### YOUR TASK
Everything from the first line below through the line with "-- ===== SOURCE B" is to be transcribed exactly, and nothing past it.

_ _ _ _ _

-- pv_equiv track=rewrite | github.com/joe-ucp/Quantum-Eye | src/quantum_eye/adapters/quantum_eye_adapter.py | _reduce_counts_to_qubits
-- ===== SOURCE A (Python) =====
-- from typing import Dict, Optional, Any, Union, List, Tuple
--
-- def _reduce_counts_to_qubits(counts: Dict[str, int], important_qubits: List[int]) -> Dict[str, int]:
--     """
--     Reduce measurement counts to focus only on important qubits.
--
--     Args:
--         counts: Original counts dictionary
--         important_qubits: List of important qubit indices to keep
--
--     Returns:
--         Reduced counts dictionary focusing only on important qubits
--     """
--     reduced_counts = {}
--
--     # Get total number of qubits from first key
--     for bitstring in counts.keys():
--         num_qubits = len(bitstring)
--         break
--
--     # Process each measurement outcome
--     for bitstring, count in counts.items():
--         # Make sure bitstring has the right length
--         bitstring = bitstring.zfill(num_qubits)
--
--         # Extract bits for important qubits
--         # Note: Bitstrings are in reverse order compared to qubit indices
--         reduced_bits = ''.join(bitstring[num_qubits - 1 - q] for q in important_qubits)
--
--         # Add to reduced counts
--         if reduced_bits in reduced_counts:
--             reduced_counts[reduced_bits] += count
--         else:
--             reduced_counts[reduced_bits] = count
--
--     return reduced_counts
-- ===== SOURCE B (Python) =====
-- def _reduce_counts_to_qubits(counts, important_qubits):
--     """Aggregate counts onto the important qubits: key every outcome once,
--     then build the result per distinct reduced key (first-seen order)."""
--     if not counts:
--         return {}
--     num_qubits = len(next(iter(counts)))
--     keyed = [
--         (''.join(b.zfill(num_qubits)[num_qubits - 1 - q] for q in important_qubits), c)
--         for b, c in counts.items()
--     ]
--     order = dict.fromkeys(k for k, _ in keyed)
--     return {k: sum(c for kk, c in keyed if kk == k) for k in order}
-- ===== Notes on version B (the rewrite author's own statement) =====
-- stated objective: alternative
-- what changed: Replaces A's incremental dict accumulation (membership test + add-or-insert per outcome) by a two-phase decomposition: key every outcome once into a (reduced_key, count) list, then build the result dict per distinct reduced key in first-seen order, summing each key's matching counts.
import Mathlib
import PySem

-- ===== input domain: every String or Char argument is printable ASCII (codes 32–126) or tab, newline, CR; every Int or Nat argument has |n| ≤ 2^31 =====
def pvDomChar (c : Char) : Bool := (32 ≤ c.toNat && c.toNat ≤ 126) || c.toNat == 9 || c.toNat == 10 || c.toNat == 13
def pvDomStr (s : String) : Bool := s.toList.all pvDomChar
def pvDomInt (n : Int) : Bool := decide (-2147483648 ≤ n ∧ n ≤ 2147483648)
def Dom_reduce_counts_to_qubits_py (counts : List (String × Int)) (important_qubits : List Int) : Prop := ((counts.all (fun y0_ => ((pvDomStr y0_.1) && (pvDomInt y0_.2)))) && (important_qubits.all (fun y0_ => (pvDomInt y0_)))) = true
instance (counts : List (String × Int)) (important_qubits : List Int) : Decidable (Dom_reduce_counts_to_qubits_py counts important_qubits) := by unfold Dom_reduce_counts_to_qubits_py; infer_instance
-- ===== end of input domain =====

-- B replaces A's incremental dict accumulation by keying every outcome once and
-- building the result per distinct reduced key (alternative decomposition, not faster).

-- ===== PORT A =====
-- shared key computation: ''.join(bitstring.zfill(n)[n - 1 - q] for q in important_qubits)
-- (identical expression in both Pythons; join of 1-char strings ported as String.ofList of the chars)
def pvRedKey (n : Int) (qs : List Int) (b : String) : String :=
  String.ofList (qs.map (fun q => PySem.List.pyGetD (PySem.Chars.zfill b.toList n) (n - 1 - q) '0'))

def reduce_counts_to_qubits_py (counts : List (String × Int)) (important_qubits : List Int) : List (String × Int) :=
  match counts with
  | [] => []
  | (b0, _) :: _ =>
    let n : Int := PySem.Str.len b0
    (counts.foldl (fun (d : PySem.Dict String Int) p =>
        let rb := pvRedKey n important_qubits p.1
        if d.contains rb then d.insert rb (d.getD rb 0 + p.2) else d.insert rb p.2)
      PySem.Dict.empty).items

-- ===== PORT B =====
def reduce_counts_to_qubits_py_alt (counts : List (String × Int)) (important_qubits : List Int) : List (String × Int) :=
  match counts with
  | [] => []
  | (b0, _) :: _ =>
    let n : Int := PySem.Str.len b0
    let keyed := counts.map (fun p => (pvRedKey n important_qubits p.1, p.2))
    (PySem.List.dedup (keyed.map (·.1))).map
      (fun k => (k, ((keyed.filter (fun p => p.1 == k)).map (·.2)).sum))

-- ===== PRECONDITION & SPEC =====
-- Pre_ excludes exactly the inputs where Python's indexing of the zfilled bitstring
-- raises IndexError (index n-1-q out of range, n = length of the first key).
def Pre_reduce_counts_to_qubits_py (counts : List (String × Int)) (important_qubits : List Int) : Prop :=
  ∀ h ∈ counts.head?, ∀ p ∈ counts, ∀ q ∈ important_qubits,
    PySem.Raise.InRange (max p.1.toList.length (PySem.Str.len h.1).toNat)
      (PySem.Str.len h.1 - 1 - q)
instance (counts : List (String × Int)) (important_qubits : List Int) : Decidable (Pre_reduce_counts_to_qubits_py counts important_qubits) := by unfold Pre_reduce_counts_to_qubits_py; infer_instance

def pvWitness_reduce_counts_to_qubits_py : (List (String × Int)) × List Int :=
  ([("01", 3), ("11", 5), ("10", 2)], [0])

def Spec_reduce_counts_to_qubits_py (counts : List (String × Int)) (important_qubits : List Int) (out : List (String × Int)) : Prop := out = reduce_counts_to_qubits_py_alt counts important_qubits
instance (counts : List (String × Int)) (important_qubits : List Int) (out : List (String × Int)) : Decidable (Spec_reduce_counts_to_qubits_py counts important_qubits out) := by unfold Spec_reduce_counts_to_qubits_py; infer_instance

-- ===== CLAIM (what is proved, stated in full; the proofs are below) =====
def Claim_equal_reduce_counts_to_qubits_py : Prop := ∀ (counts : List (String × Int)) (important_qubits : List Int), Dom_reduce_counts_to_qubits_py counts important_qubits → Pre_reduce_counts_to_qubits_py counts important_qubits → Spec_reduce_counts_to_qubits_py counts important_qubits (reduce_counts_to_qubits_py counts important_qubits)

-- ===== LEMMAS AND PROOFS =====

-- the accumulated value at key k after the grouping fold is the sum of the matching counts
lemma pvGetD_groupFold (l : List (String × Int)) (d : PySem.Dict String Int) (k : String) :
    (l.foldl (fun d p => d.insert p.1 (d.getD p.1 0 + p.2)) d).getD k 0
      = d.getD k 0 + ((l.filter (fun p => p.1 == k)).map (·.2)).sum := by
  induction l generalizing d with
  | nil => simp
  | cons p l ih =>
    simp only [List.foldl_cons, ih, List.filter_cons]
    by_cases h : p.1 = k
    · simp [h]; ring
    · simp [h, PySem.Dict.getD_insert_of_ne _ _ _ (Ne.symm h)]

-- the grouping fold from the empty dict, as an items list
lemma pvItems_groupFold (l : List (String × Int)) :
    ((l.foldl (fun d p => d.insert p.1 (d.getD p.1 0 + p.2)) PySem.Dict.empty).items : List (String × Int))
      = (PySem.List.dedup (l.map (·.1))).map
          (fun k => (k, ((l.filter (fun p => p.1 == k)).map (·.2)).sum)) := by
  have hnd : (l.foldl (fun d p => d.insert p.1 (d.getD p.1 0 + p.2)) PySem.Dict.empty).keys.Nodup := by
    have := PySem.Dict.nodup_keys_foldl_insert_key l (fun p => p.1)
      (fun d p => d.getD p.1 0 + p.2) PySem.Dict.empty (by simp)
    simpa using this
  have hkeys : (l.foldl (fun d p => d.insert p.1 (d.getD p.1 0 + p.2)) PySem.Dict.empty).keys
      = PySem.List.dedup (l.map (·.1)) := by
    have := PySem.Dict.keys_foldl_insert_key l (fun p => p.1)
      (fun d p => d.getD p.1 0 + p.2) PySem.Dict.empty
    simpa [PySem.Dict.keys_empty, PySem.Set.update_nil_left, PySem.List.dedup_eq_ofList] using this
  rw [PySem.Dict.items_eq_map_keys _ hnd 0, hkeys]
  refine List.map_congr_left (fun k _ => ?_)
  rw [pvGetD_groupFold]
  simp

-- A's step (branching on membership) is the unconditional grouping step
lemma pvStep_eq (d : PySem.Dict String Int) (rb : String) (c : Int) :
    (if d.contains rb then d.insert rb (d.getD rb 0 + c) else d.insert rb c)
      = d.insert rb (d.getD rb 0 + c) := by
  by_cases h : d.contains rb = true
  · simp [h]
  · simp only [Bool.not_eq_true] at h
    simp [h, PySem.Dict.getD_of_not_contains _ _ h]

-- ===== VERDICT (by name: the statement is the Claim_ definition above) =====
theorem reduce_counts_to_qubits_py_spec : Claim_equal_reduce_counts_to_qubits_py := by
  intro counts important_qubits _ _
  unfold Spec_reduce_counts_to_qubits_py
  cases counts with
  | nil => rfl
  | cons hd tl =>
    obtain ⟨b0, c0⟩ := hd
    simp only [reduce_counts_to_qubits_py, reduce_counts_to_qubits_py_alt]
    have hstep : ∀ (d : PySem.Dict String Int) (p : String × Int),
        (let rb := pvRedKey (PySem.Str.len b0) important_qubits p.1;
         if d.contains rb then d.insert rb (d.getD rb 0 + p.2) else d.insert rb p.2)
          = d.insert (pvRedKey (PySem.Str.len b0) important_qubits p.1)
              (d.getD (pvRedKey (PySem.Str.len b0) important_qubits p.1) 0 + p.2) := by
      intro d p; exact pvStep_eq d _ p.2
    rw [List.foldl_ext _ _ _ (fun d p _ => hstep d p), ← List.foldl_map
      (f := fun p : String × Int => (pvRedKey (PySem.Str.len b0) important_qubits p.1, p.2))
      (g := fun (d : PySem.Dict String Int) (p : String × Int) => d.insert p.1 (d.getD p.1 0 + p.2)),
      pvItems_groupFold]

_ _ _ _ _

### FINISHED EXERCISE
-- pv_equiv track=rewrite | github.com/joe-ucp/Quantum-Eye | src/quantum_eye/adapters/quantum_eye_adapter.py | _reduce_counts_to_qubits
-- ===== SOURCE A (Python) =====
-- from typing import Dict, Optional, Any, Union, List, Tuple
--
-- def _reduce_counts_to_qubits(counts: Dict[str, int], important_qubits: List[int]) -> Dict[str, int]:
--     """
--     Reduce measurement counts to focus only on important qubits.
--
--     Args:
--         counts: Original counts dictionary
--         important_qubits: List of important qubit indices to keep
--
--     Returns:
--         Reduced counts dictionary focusing only on important qubits
--     """
--     reduced_counts = {}
--
--     # Get total number of qubits from first key
--     for bitstring in counts.keys():
--         num_qubits = len(bitstring)
--         break
--
--     # Process each measurement outcome
--     for bitstring, count in counts.items():
--         # Make sure bitstring has the right length
--         bitstring = bitstring.zfill(num_qubits)
--
--         # Extract bits for important qubits
--         # Note: Bitstrings are in reverse order compared to qubit indices
--         reduced_bits = ''.join(bitstring[num_qubits - 1 - q] for q in important_qubits)
--
--         # Add to reduced counts
--         if reduced_bits in reduced_counts:
--             reduced_counts[reduced_bits] += count
--         else:
--             reduced_counts[reduced_bits] = count
--
--     return reduced_counts
-- ===== SOURCE B (Python) =====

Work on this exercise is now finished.